I am given two metric measure (MM) spaces $(X, \mu, d_{X})$, $(Y, \nu, d_{Y})$, where $X, Y \in \mathbb{E}^{2}$ Euclidean. I would like to minimize the Kullback-Leibler divergence between $\mu$ and $\nu \circ \phi^{-1}$ by optimizing $\phi : Y \rightarrow X$, diffeomorphism. The problem is the following \begin{equation} J[\phi] = KL(\mu || \nu \circ \phi^{-1})= \int \log{\left( \frac{d \mu}{d \nu \circ \phi^{-1}} \right)} d\mu \rightarrow min_{\phi} \end{equation} To do so I am planning to compute the functional derivative of $J[\phi]$, however I end up with the following expression, which seems hard to variate.
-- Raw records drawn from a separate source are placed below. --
-- pv_equiv track=rewrite | github.com/beto-an/code | CS50/CS50x/sentimental-readability/readability.py | countText
-- ===== SOURCE A (Python) =====
-- def countText(text):
--     counter = [0 for i in range(3)]
--     for c in text:
--         if (c == ' '):
--             counter[0] += 1
--         elif (isEnding(c)):
--             counter[1] += 1
--         elif (isLetter(c)):
--             counter[2] += 1
--     counter[0] += 1
--     return counter
--
-- def isLetter(c):
--     if (c >= 'A' and c <= 'Z'):
--         return True
--     if (c >= 'a' and c <= 'z'):
--         return True
--     return False
--
-- def isEnding(c):
--     if (c == '.' or c == '!' or c == '?'):
--         return True
--     return False
-- ===== SOURCE B (Python) =====
-- LETTERS = 'ABCDEFGHIJKLMNOPQRSTUVWXYZabcdefghijklmnopqrstuvwxyz'
--
-- def countText(text):
--     cnt = {}
--     for c in text:
--         cnt[c] = cnt.get(c, 0) + 1
--     return [cnt.get(' ', 0) + 1,
--             cnt.get('.', 0) + cnt.get('!', 0) + cnt.get('?', 0),
--             sum(cnt.get(c, 0) for c in LETTERS)]
-- ===== Notes on version B (the rewrite author's own statement) =====
-- stated objective: idiomatic
-- what changed: A's branching single pass that mutates a 3-slot list by index is replaced by building one character-frequency table and then assembling the three results from table lookups (spaces, the three sentence-ending chars, and a sum over the 52 ASCII letters).
import Mathlib
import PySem

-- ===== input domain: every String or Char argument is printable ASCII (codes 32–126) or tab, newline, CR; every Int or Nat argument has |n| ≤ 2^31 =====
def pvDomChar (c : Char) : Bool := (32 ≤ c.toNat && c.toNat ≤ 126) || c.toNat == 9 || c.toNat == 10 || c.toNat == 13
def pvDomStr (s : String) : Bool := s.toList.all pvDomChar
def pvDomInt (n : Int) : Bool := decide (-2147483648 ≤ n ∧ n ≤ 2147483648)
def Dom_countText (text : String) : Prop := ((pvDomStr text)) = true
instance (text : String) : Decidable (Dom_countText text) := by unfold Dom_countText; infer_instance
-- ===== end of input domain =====

set_option maxRecDepth 8000

-- B builds one frequency table and assembles the three counts from lookups instead of A's
-- branching single pass with list-index updates (objective: more idiomatic, same cost).

-- ===== PORT A =====
def pvIsLetter (c : Char) : Bool :=
  if 'A' ≤ c ∧ c ≤ 'Z' then true
  else if 'a' ≤ c ∧ c ≤ 'z' then true
  else false

def pvIsEnding (c : Char) : Bool :=
  if c = '.' ∨ c = '!' ∨ c = '?' then true
  else false

def countText (text : String) : List Int :=
  let counter : List Int := (List.range 3).map (fun _ => 0)
  let counter := text.toList.foldl (fun counter c =>
    if c = ' ' then counter.set 0 (counter.getD 0 0 + 1)
    else if pvIsEnding c then counter.set 1 (counter.getD 1 0 + 1)
    else if pvIsLetter c then counter.set 2 (counter.getD 2 0 + 1)
    else counter) counter
  counter.set 0 (counter.getD 0 0 + 1)

-- ===== PORT B =====
def pvLetters : String := "ABCDEFGHIJKLMNOPQRSTUVWXYZabcdefghijklmnopqrstuvwxyz"

def countText_alt (text : String) : List Int :=
  let cnt : PySem.Dict Char Int :=
    text.toList.foldl (fun d c => d.insert c (d.getD c 0 + 1)) PySem.Dict.empty
  [cnt.getD ' ' 0 + 1,
   cnt.getD '.' 0 + cnt.getD '!' 0 + cnt.getD '?' 0,
   (pvLetters.toList.map (fun c => cnt.getD c 0)).sum]

-- ===== PRECONDITION & SPEC =====
def Spec_countText (text : String) (out : List Int) : Prop := out = countText_alt text
instance (text : String) (out : List Int) : Decidable (Spec_countText text out) := by unfold Spec_countText; infer_instance

-- ===== CLAIM (what is proved, stated in full; the proofs are below) =====
def Claim_equal_countText : Prop := ∀ (text : String), Dom_countText text → Spec_countText text (countText text)

-- ===== LEMMAS AND PROOFS =====
theorem lettersList : pvLetters.toList = ['A', 'B', 'C', 'D', 'E', 'F', 'G', 'H', 'I', 'J', 'K', 'L', 'M', 'N', 'O', 'P', 'Q', 'R', 'S', 'T', 'U', 'V', 'W', 'X', 'Y', 'Z', 'a', 'b', 'c', 'd', 'e', 'f', 'g', 'h', 'i', 'j', 'k', 'l', 'm', 'n', 'o', 'p', 'q', 'r', 's', 't', 'u', 'v', 'w', 'x', 'y', 'z'] := by decide

theorem contains_letters (c : Char) : pvLetters.toList.contains c = pvIsLetter c := by
  rw [lettersList]
  simp only [List.contains, List.elem_eq_mem, List.mem_cons, List.not_mem_nil, or_false,
    pvIsLetter, Char.le_def, UInt32.le_iff_toNat_le, Char.ext_iff, UInt32.ext_iff]
  have h : ∀ d : Char, d.val.toNat = d.toNat := fun _ => rfl
  simp only [h, Char.reduceToNat]
  split_ifs with h1 h2 <;> simp <;> omega

theorem ending_not_letter {c : Char} (h : pvIsEnding c = true) : pvIsLetter c = false := by
  by_cases hc : c = '.' ∨ c = '!' ∨ c = '?'
  · rcases hc with rfl | rfl | rfl <;> decide
  · simp [pvIsEnding, hc] at h

theorem ending_split (x : Char) : (if pvIsEnding x = true then 1 else 0 : Nat)
    = ((if x == '.' then 1 else 0) + (if x == '!' then 1 else 0) + (if x == '?' then 1 else 0)) := by
  by_cases h1 : x = '.'
  · subst h1; decide
  by_cases h2 : x = '!'
  · subst h2; decide
  by_cases h3 : x = '?'
  · subst h3; decide
  simp [pvIsEnding, h1, h2, h3]

theorem countP_ending (cs : List Char) :
    cs.countP pvIsEnding = cs.count '.' + cs.count '!' + cs.count '?' := by
  induction cs with
  | nil => simp
  | cons x t ih =>
    simp only [List.countP_cons, List.count_cons, ih, ending_split]
    omega

theorem foldA (cs : List Char) (a b k : Int) :
    cs.foldl (fun counter c =>
      if c = ' ' then counter.set 0 (counter.getD 0 0 + 1)
      else if pvIsEnding c then counter.set 1 (counter.getD 1 0 + 1)
      else if pvIsLetter c then counter.set 2 (counter.getD 2 0 + 1)
      else counter) [a, b, k]
    = [a + (cs.count ' ' : Int), b + (cs.countP pvIsEnding : Int), k + (cs.countP pvIsLetter : Int)] := by
  induction cs generalizing a b k with
  | nil => simp
  | cons x t ih =>
    rw [List.foldl_cons]
    by_cases h1 : x = ' '
    · subst h1
      rw [if_pos rfl]
      have hs : ([a, b, k].set 0 ([a, b, k].getD 0 0 + 1)) = [a + 1, b, k] := by
        simp [List.getD]
      rw [hs, ih]
      have hE : pvIsEnding ' ' = false := by decide
      have hL : pvIsLetter ' ' = false := by decide
      simp [hE, hL]
      ring
    · rw [if_neg h1]
      by_cases h2 : pvIsEnding x = true
      · rw [if_pos h2]
        have hs : ([a, b, k].set 1 ([a, b, k].getD 1 0 + 1)) = [a, b + 1, k] := by
          simp [List.getD]
        rw [hs, ih]
        have hx : (x == ' ') = false := by simp [h1]
        simp [List.count_cons, hx, h2, ending_not_letter h2]
        ring
      · rw [if_neg (by simp [h2])]
        by_cases h3 : pvIsLetter x = true
        · rw [if_pos h3]
          have hs : ([a, b, k].set 2 ([a, b, k].getD 2 0 + 1)) = [a, b, k + 1] := by
            simp [List.getD]
          rw [hs, ih]
          have hx : (x == ' ') = false := by simp [h1]
          simp [List.count_cons, hx, h2, h3]
          ring
        · rw [if_neg (by simp [h3]), ih]
          have hx : (x == ' ') = false := by simp [h1]
          simp [List.count_cons, hx, h2, h3]

theorem countP_orb (p q : Char → Bool) (cs : List Char) (hd : ∀ x, ¬(p x = true ∧ q x = true)) :
    cs.countP (fun x => p x || q x) = cs.countP p + cs.countP q := by
  induction cs with
  | nil => simp
  | cons x t ih =>
    simp only [List.countP_cons, ih]
    cases hp : p x <;> cases hq : q x <;> simp <;> first | omega | exact absurd (And.intro hp hq) (hd x)

theorem sum_counts_int (L : List Char) (cs : List Char) (h : L.Nodup) :
    (L.map (fun c => (cs.count c : Int))).sum = (cs.countP (fun x => L.contains x) : Int) := by
  induction L with
  | nil => simp [List.countP_eq_zero.mpr]
  | cons c t ih =>
    rcases List.nodup_cons.mp h with ⟨hc, ht⟩
    have hcongr : ∀ x ∈ cs, (t.contains x || x == c) = ((c :: t).contains x) := by
      intro x _
      have hb : (x == c) = decide (x = c) := by
        cases hxc : x == c
        · simp [(beq_iff_eq (a := x) (b := c)).not.mp (by simp [hxc])]
        · simp [beq_iff_eq.mp hxc]
      simp [Bool.or_comm, hb]
    have hd : ∀ x, ¬((t.contains x) = true ∧ (x == c) = true) := by
      intro x hx
      rcases hx with ⟨hx1, hx2⟩
      rw [beq_iff_eq] at hx2; subst hx2
      exact hc (by simpa using hx1)
    calc (List.map (fun c => (cs.count c : Int)) (c :: t)).sum
        = (cs.count c : Int) + (t.map (fun c => (cs.count c : Int))).sum := by simp
      _ = (cs.count c : Int) + (cs.countP (fun x => t.contains x) : Int) := by rw [ih ht]
      _ = ((cs.countP (fun x => t.contains x) + cs.countP (fun x => x == c) : Nat) : Int) := by
          push_cast; simp [List.count]
          ring
      _ = (cs.countP (fun x => (c :: t).contains x) : Int) := by
          rw [← countP_orb _ _ _ hd, List.countP_congr (fun x hx => by rw [hcongr x hx])]

-- ===== VERDICT (by name: the statement is the Claim_ definition above) =====
theorem countText_spec : Claim_equal_countText := by
  intro text _
  unfold Spec_countText
  simp only [countText, countText_alt]
  rw [show ((List.range 3).map (fun _ => (0:Int))) = [0, 0, 0] from rfl, foldA]
  simp only [PySem.Dict.getD_foldl_insert_add_one, PySem.Dict.getD_empty, zero_add]
  have hnodup : pvLetters.toList.Nodup := by rw [lettersList]; decide
  have hlet : text.toList.countP (fun x => pvLetters.toList.contains x) = text.toList.countP pvIsLetter :=
    List.countP_congr (fun x _ => by rw [contains_letters x])
  rw [sum_counts_int _ _ hnodup, hlet]
  have hE := countP_ending text.toList
  simp [List.getD]
  omega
In the following $\varepsilon \cdot h = \delta \phi$ is the variation and $\varepsilon \in \mathbb{R}, h \in L^{1}$. Based on my calculations and pushforward by diffeomorphism \begin{equation} \left[ \frac{d}{d \varepsilon} J[\phi + \varepsilon \cdot h] \right]_{\varepsilon = 0} = \left[ \frac{d}{d \varepsilon} \int \log \left( \frac{d \mu}{d \nu} \right) d \mu + \int\log(|\det(J_{\phi + \varepsilon \cdot h})|) d \mu \right]_{\varepsilon = 0},\ (1) \end{equation} where $J_{\phi}$ is the Jacobian of the diffeomorphism $\phi$. Deriving $(1)$ further one arrives at the following \begin{equation} \frac{\delta J[\phi]}{\delta \phi} = (J_{\phi}^{-1})^{T} = (J_{\phi}^{T})^{-1} \end{equation}
The problem here is, I can't see how this will minimize the KL divergence between $\mu$ and $\nu$. This rather proves that the KL divergence is unchanged when one of the measures is transformed with a diffeomorphism, since if $\phi$ is a diffeomorphism it will be a volume preserving measurable mapping, ending in $\det{(\phi)} =1$.
I have been thinking going on an alternative way with the conjugate of the KL divergence as the following \begin{equation} KL(\mu || \nu \circ \phi^{-1})=1 + \sup_{g}\left\{\int g d\mu - \int e^{g} d \nu \circ \phi^{-1} \right \} \text{, g is Borel measurable.} \end{equation}
Anyone has an idea or approach to minimize the KL divergence between two measures, by a push-forward of one of the measures?